I feel a bit self centered lamenting my losses, but I'm craving a little new perspective, some peace of mind, and I'd like to tell my story, my plan, what happened and what I'm experiencing and ask for some down to earth advice on moving forward.

We recently received an inheritance and at age 42 I had I million cash plus a paid off 230k home. Managing that much felt a little outside our comfort zone and my past stock picking (average to below average) left me with alot of self doubt in managing that much so we hired a top notch financial planner in our town. Our plan was to FIRE at age 50-55, when our little one went off to college, and we had 2 million net worth. The FP really did a decent job, by most standards, or at least it appears that they did. We are in a "growth and income" strategy. Though our "FIRE" date was fairly soon, 10 years give or take, he felt we needed some decent stock exposure due to our long retirement time (age 50-90 we hoped!!) -- he had us nicely indexed, around 70-30 stock bond, mostly vanguard type ETFs, etc. with enough cash when needed.
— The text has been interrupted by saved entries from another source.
-- pv_equiv track=rewrite | github.com/IamDuru/EA | ERAAPI/database/utils.py | convert_to_seconds
-- ===== SOURCE A (Python) =====
-- def convert_to_seconds(duration: str) -> int:
--     parts = list(map(int, duration.split(":")))
--     total = 0
--     multiplier = 1
--
--     for value in reversed(parts):
--         total += value * multiplier
--         multiplier *= 60
--
--     return total
-- ===== SOURCE B (Python) =====
-- def convert_to_seconds(duration: str) -> int:
--     def go(parts):
--         if not parts:
--             return 0
--         return go(parts[:-1]) * 60 + int(parts[-1])
--     return go(duration.split(":"))
-- ===== Notes on version B (the rewrite author's own statement) =====
-- stated objective: alternative
-- what changed: Replaces A's reversed loop with multiplier/accumulator state by a back-to-front structural recursion over the split pieces (go(parts[:-1])*60 + int(parts[-1])), converting each piece inside the recursion instead of pre-building an int list.
import Mathlib
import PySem

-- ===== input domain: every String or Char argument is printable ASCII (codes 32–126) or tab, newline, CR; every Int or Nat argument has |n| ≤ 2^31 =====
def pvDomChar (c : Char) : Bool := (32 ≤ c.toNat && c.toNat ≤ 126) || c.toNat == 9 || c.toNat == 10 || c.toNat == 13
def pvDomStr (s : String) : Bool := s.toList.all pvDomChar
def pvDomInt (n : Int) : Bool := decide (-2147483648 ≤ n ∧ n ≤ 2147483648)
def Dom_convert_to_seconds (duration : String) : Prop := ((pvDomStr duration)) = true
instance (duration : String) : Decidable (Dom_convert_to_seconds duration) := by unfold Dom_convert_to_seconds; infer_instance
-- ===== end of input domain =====

-- B replaces A's reversed loop with multiplier state by a back-to-front structural recursion over the split pieces (alternative decomposition, same cost).


-- ===== PORT A =====
-- parts = list(map(int, duration.split(":"))); Pre_ guarantees every int() succeeds, so getD 0 is never taken.
def convert_to_seconds (duration : String) : Int :=
  let parts : List Int := ((PySem.Str.split? duration ":").getD []).map (fun s => (PySem.Int.ofStr? s).getD 0)
  (parts.reverse.foldl (fun (st : Int × Int) value => (st.1 + value * st.2, st.2 * 60)) (0, 1)).1

-- ===== PORT B =====
-- go(parts): 0 on empty, else go(parts[:-1]) * 60 + int(parts[-1]); Pre_ guarantees int() succeeds, so getD 0 is never taken.
def convert_to_seconds_go : List String → Int
  | [] => 0
  | p :: ps =>
      convert_to_seconds_go (p :: ps).dropLast * 60
        + (PySem.Int.ofStr? ((PySem.List.pyGet? (p :: ps) (-1)).getD "")).getD 0
  termination_by l => l.length
  decreasing_by simp [List.length_dropLast]

def convert_to_seconds_alt (duration : String) : Int :=
  convert_to_seconds_go ((PySem.Str.split? duration ":").getD [])

-- ===== PRECONDITION & SPEC =====
-- Pre_ excludes exactly the inputs where int() raises ValueError on some colon-separated piece.
def Pre_convert_to_seconds (duration : String) : Prop :=
  ((PySem.Str.split? duration ":").getD []).all (fun s => (PySem.Int.ofStr? s).isSome) = true
instance (duration : String) : Decidable (Pre_convert_to_seconds duration) := by
  unfold Pre_convert_to_seconds; infer_instance
def pvWitness_convert_to_seconds : String := "1:02:03"

def Spec_convert_to_seconds (duration : String) (out : Int) : Prop := out = convert_to_seconds_alt duration
instance (duration : String) (out : Int) : Decidable (Spec_convert_to_seconds duration out) := by unfold Spec_convert_to_seconds; infer_instance

-- ===== CLAIM (what is proved, stated in full; the proofs are below) =====
def Claim_equal_convert_to_seconds : Prop := ∀ (duration : String), Dom_convert_to_seconds duration → Pre_convert_to_seconds duration → Spec_convert_to_seconds duration (convert_to_seconds duration)

-- ===== LEMMAS AND PROOFS =====
theorem go_append (l : List String) (x : String) :
    convert_to_seconds_go (l ++ [x])
      = convert_to_seconds_go l * 60 + (PySem.Int.ofStr? x).getD 0 := by
  cases l with
  | nil => simp [convert_to_seconds_go, PySem.List.pyGet?, PySem.List.pyIdx?]
  | cons a as =>
    rw [show (a :: as) ++ [x] = a :: (as ++ [x]) from rfl, convert_to_seconds_go]
    have h1 : (a :: (as ++ [x])).dropLast = a :: as := by
      rw [show a :: (as ++ [x]) = (a :: as) ++ [x] from rfl, List.dropLast_concat]
    have h2 : PySem.List.pyGet? (a :: (as ++ [x])) (-1) = some x := by
      simp [PySem.List.pyGet?, PySem.List.pyIdx?]
    rw [h1, h2]
    simp

theorem loopA_eq (l : List String) (t m : Int) :
    ((l.map (fun s => (PySem.Int.ofStr? s).getD 0)).reverse.foldl
        (fun (st : Int × Int) value => (st.1 + value * st.2, st.2 * 60)) (t, m)).1
      = t + m * convert_to_seconds_go l := by
  induction l using List.reverseRecOn generalizing t m with
  | nil => simp [convert_to_seconds_go]
  | append_singleton l x ih =>
    simp only [List.map_append, List.map_cons, List.map_nil, List.reverse_append,
      List.reverse_cons, List.reverse_nil, List.nil_append, List.singleton_append,
      List.foldl_cons]
    rw [ih, go_append]
    ring

-- ===== VERDICT (by name: the statement is the Claim_ definition above) =====
theorem convert_to_seconds_spec : Claim_equal_convert_to_seconds := by
  intro duration _ _
  unfold Spec_convert_to_seconds convert_to_seconds convert_to_seconds_alt
  simp only [loopA_eq]
  ring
Our strategy included paying myself and my wife and contributing 10,500 of each paycheck to a SIMPLE retirment plan, then replacing that money from the cash portion of our portfolio.

Now, a year later, our 1 million portfolio is around 580,000 as of yesterday morning. Every scrap of planning, right down to the DECADE we retire seems to be gone. I just dont' know what to do. It's hard because I know we're STILL well off, better off than most people in the world, but that doesn't change how I feel. Our pain is our pain. I've kept a cool head so far, well that is not true, I've "acted" how a person with a cool head would act -- I'm staying put for now ... I can only hope and pray that history repeats itself and the next few years will be above average years for stock market returns.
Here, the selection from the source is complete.